Prompt: For the listing below, print exactly the lines from the line with "def pvStepA (st" to the line with "-- B's outer", both included, and nothing beyond them.

Data records:
════════════════════
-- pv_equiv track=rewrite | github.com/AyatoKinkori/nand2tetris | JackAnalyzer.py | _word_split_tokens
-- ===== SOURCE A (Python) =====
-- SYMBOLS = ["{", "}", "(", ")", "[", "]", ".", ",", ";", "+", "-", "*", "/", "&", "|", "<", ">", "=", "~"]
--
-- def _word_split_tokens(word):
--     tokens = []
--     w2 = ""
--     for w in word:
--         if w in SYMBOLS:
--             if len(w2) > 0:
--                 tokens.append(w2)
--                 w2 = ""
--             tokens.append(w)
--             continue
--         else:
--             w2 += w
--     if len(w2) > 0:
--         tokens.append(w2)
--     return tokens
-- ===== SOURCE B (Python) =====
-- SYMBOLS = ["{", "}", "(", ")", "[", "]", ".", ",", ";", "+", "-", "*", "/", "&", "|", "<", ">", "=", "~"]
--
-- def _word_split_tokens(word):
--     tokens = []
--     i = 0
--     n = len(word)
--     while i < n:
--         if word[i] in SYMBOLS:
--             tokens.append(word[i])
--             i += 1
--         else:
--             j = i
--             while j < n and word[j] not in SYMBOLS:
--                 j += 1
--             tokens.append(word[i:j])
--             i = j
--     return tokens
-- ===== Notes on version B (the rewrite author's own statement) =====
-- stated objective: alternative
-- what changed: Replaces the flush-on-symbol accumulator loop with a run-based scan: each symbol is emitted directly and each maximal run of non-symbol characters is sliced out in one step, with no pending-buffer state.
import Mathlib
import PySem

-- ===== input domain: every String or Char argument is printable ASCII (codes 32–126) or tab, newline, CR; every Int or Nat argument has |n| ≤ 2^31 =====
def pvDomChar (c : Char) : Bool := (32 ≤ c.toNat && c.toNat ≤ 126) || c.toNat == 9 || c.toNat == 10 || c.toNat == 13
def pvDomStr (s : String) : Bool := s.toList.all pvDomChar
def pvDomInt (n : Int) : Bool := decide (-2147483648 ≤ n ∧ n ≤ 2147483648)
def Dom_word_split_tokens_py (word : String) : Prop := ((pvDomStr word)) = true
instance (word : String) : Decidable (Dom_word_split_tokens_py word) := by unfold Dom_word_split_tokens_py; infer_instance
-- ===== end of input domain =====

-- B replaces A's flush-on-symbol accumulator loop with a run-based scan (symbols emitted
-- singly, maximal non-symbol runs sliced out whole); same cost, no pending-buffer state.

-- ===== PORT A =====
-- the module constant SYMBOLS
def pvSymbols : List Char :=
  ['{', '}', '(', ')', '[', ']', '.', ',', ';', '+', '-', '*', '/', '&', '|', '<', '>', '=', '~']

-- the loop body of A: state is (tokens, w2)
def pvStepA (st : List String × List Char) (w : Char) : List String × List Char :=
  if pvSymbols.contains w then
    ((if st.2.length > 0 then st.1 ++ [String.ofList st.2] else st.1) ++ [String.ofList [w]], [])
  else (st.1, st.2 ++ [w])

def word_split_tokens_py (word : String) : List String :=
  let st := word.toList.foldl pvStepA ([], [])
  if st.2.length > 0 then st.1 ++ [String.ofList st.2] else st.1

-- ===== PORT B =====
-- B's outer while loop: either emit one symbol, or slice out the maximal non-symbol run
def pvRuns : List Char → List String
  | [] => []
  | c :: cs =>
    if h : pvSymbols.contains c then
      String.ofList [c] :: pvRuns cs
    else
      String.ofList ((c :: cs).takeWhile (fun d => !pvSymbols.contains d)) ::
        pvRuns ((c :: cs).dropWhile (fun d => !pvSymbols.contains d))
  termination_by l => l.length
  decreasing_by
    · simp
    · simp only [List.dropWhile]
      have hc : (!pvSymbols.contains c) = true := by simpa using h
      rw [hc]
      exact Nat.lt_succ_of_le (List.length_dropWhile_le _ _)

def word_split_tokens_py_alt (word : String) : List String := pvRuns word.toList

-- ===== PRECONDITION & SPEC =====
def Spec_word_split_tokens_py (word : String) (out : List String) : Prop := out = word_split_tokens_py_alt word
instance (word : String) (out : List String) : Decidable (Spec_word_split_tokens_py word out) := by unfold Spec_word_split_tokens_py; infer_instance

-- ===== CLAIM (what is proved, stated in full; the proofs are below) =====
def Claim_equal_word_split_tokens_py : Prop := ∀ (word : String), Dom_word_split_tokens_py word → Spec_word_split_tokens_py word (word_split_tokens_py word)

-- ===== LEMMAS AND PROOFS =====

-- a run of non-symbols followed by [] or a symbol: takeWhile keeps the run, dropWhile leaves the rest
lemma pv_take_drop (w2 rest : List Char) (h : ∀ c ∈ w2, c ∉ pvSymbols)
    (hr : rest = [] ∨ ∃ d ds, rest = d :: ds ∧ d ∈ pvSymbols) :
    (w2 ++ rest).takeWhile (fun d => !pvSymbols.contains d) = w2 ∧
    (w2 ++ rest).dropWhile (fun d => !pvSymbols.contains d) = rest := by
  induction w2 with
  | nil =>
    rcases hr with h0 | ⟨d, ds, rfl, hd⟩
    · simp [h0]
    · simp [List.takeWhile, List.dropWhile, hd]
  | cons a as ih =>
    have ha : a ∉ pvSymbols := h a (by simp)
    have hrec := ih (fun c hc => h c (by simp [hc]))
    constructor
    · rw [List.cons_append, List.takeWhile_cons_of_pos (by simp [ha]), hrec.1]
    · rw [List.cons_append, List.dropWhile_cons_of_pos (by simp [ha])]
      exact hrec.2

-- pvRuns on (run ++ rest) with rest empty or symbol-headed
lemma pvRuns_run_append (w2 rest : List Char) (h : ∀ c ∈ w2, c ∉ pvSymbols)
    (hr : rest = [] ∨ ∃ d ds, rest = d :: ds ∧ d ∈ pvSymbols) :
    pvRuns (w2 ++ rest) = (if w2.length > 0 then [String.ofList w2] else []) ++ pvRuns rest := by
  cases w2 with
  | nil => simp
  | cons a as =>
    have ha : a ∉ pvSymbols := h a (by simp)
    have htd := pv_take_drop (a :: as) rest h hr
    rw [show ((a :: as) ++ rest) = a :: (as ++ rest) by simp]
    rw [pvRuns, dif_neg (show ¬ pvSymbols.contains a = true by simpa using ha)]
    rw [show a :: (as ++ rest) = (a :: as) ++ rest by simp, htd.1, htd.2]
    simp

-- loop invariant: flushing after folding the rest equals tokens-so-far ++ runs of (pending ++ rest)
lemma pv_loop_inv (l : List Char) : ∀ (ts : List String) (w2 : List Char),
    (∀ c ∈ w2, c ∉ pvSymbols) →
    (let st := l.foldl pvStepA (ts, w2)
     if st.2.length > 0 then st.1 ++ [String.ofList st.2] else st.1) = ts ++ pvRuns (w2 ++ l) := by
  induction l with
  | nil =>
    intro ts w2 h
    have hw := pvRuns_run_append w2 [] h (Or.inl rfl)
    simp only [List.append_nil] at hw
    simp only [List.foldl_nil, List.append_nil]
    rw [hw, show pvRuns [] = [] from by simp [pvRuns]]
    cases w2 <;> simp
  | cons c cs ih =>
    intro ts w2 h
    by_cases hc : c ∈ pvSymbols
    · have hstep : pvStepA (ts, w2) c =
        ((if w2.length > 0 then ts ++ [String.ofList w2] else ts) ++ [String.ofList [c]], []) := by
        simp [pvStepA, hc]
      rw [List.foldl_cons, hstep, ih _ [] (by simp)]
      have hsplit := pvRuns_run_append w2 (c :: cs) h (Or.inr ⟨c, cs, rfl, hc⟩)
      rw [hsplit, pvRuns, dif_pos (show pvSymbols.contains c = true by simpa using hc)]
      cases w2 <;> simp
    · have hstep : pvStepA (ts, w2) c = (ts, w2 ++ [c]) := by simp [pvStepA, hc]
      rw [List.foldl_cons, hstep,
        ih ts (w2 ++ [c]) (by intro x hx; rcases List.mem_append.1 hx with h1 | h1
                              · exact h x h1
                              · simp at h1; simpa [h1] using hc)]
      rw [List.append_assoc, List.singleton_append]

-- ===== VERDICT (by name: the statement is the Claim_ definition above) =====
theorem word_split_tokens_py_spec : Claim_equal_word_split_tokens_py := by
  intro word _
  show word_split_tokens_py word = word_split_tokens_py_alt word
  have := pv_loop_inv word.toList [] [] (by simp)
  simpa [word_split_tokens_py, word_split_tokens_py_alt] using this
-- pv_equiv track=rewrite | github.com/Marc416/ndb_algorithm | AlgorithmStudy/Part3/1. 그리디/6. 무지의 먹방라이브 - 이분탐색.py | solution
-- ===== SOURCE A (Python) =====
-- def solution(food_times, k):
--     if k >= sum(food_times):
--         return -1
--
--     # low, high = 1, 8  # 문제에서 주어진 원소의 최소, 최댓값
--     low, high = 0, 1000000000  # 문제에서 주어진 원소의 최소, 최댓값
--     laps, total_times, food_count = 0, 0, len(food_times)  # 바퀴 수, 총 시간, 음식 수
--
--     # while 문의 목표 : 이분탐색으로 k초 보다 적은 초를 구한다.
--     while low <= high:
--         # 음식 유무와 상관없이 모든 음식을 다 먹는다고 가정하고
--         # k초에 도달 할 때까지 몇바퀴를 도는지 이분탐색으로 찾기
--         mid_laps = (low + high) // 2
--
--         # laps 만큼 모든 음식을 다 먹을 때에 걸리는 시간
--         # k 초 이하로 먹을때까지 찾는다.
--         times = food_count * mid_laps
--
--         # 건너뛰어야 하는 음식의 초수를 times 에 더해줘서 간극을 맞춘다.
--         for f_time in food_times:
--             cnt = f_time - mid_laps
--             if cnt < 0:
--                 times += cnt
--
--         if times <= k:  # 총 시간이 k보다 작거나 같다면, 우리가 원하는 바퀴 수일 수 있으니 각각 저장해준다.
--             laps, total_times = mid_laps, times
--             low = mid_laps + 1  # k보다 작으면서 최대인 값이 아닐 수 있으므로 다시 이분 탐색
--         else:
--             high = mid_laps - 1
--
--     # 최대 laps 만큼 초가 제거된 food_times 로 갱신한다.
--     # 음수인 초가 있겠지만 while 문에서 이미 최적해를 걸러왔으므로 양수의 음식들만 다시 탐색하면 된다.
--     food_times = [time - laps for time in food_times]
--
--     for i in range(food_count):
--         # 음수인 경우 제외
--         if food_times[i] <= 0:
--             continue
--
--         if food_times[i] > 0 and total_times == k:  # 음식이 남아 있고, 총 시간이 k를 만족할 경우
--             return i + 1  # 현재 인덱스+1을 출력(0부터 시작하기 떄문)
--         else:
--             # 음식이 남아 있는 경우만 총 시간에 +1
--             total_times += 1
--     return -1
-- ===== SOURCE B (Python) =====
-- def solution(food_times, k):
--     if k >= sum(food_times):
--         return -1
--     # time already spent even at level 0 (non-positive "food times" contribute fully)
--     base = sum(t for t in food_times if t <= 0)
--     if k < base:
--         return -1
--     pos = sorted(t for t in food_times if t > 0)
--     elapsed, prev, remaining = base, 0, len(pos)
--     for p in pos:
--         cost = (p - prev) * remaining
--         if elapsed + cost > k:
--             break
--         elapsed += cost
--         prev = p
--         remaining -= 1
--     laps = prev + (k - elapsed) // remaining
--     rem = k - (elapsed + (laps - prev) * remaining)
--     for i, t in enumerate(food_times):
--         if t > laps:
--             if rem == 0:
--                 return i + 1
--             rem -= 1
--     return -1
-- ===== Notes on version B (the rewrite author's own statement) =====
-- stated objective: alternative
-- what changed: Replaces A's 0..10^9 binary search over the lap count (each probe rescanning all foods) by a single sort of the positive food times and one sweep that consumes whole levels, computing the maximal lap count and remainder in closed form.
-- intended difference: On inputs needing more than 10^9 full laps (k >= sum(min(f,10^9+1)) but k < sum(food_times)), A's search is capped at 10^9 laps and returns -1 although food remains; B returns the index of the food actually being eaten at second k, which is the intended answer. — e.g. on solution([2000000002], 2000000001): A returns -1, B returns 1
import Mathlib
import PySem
════════════════════
Solved exercise:
def pvStepA (st : List String × List Char) (w : Char) : List String × List Char :=
  if pvSymbols.contains w then
    ((if st.2.length > 0 then st.1 ++ [String.ofList st.2] else st.1) ++ [String.ofList [w]], [])
  else (st.1, st.2 ++ [w])

def word_split_tokens_py (word : String) : List String :=
  let st := word.toList.foldl pvStepA ([], [])
  if st.2.length > 0 then st.1 ++ [String.ofList st.2] else st.1

-- ===== PORT B =====
-- B's outer while loop: either emit one symbol, or slice out the maximal non-symbol run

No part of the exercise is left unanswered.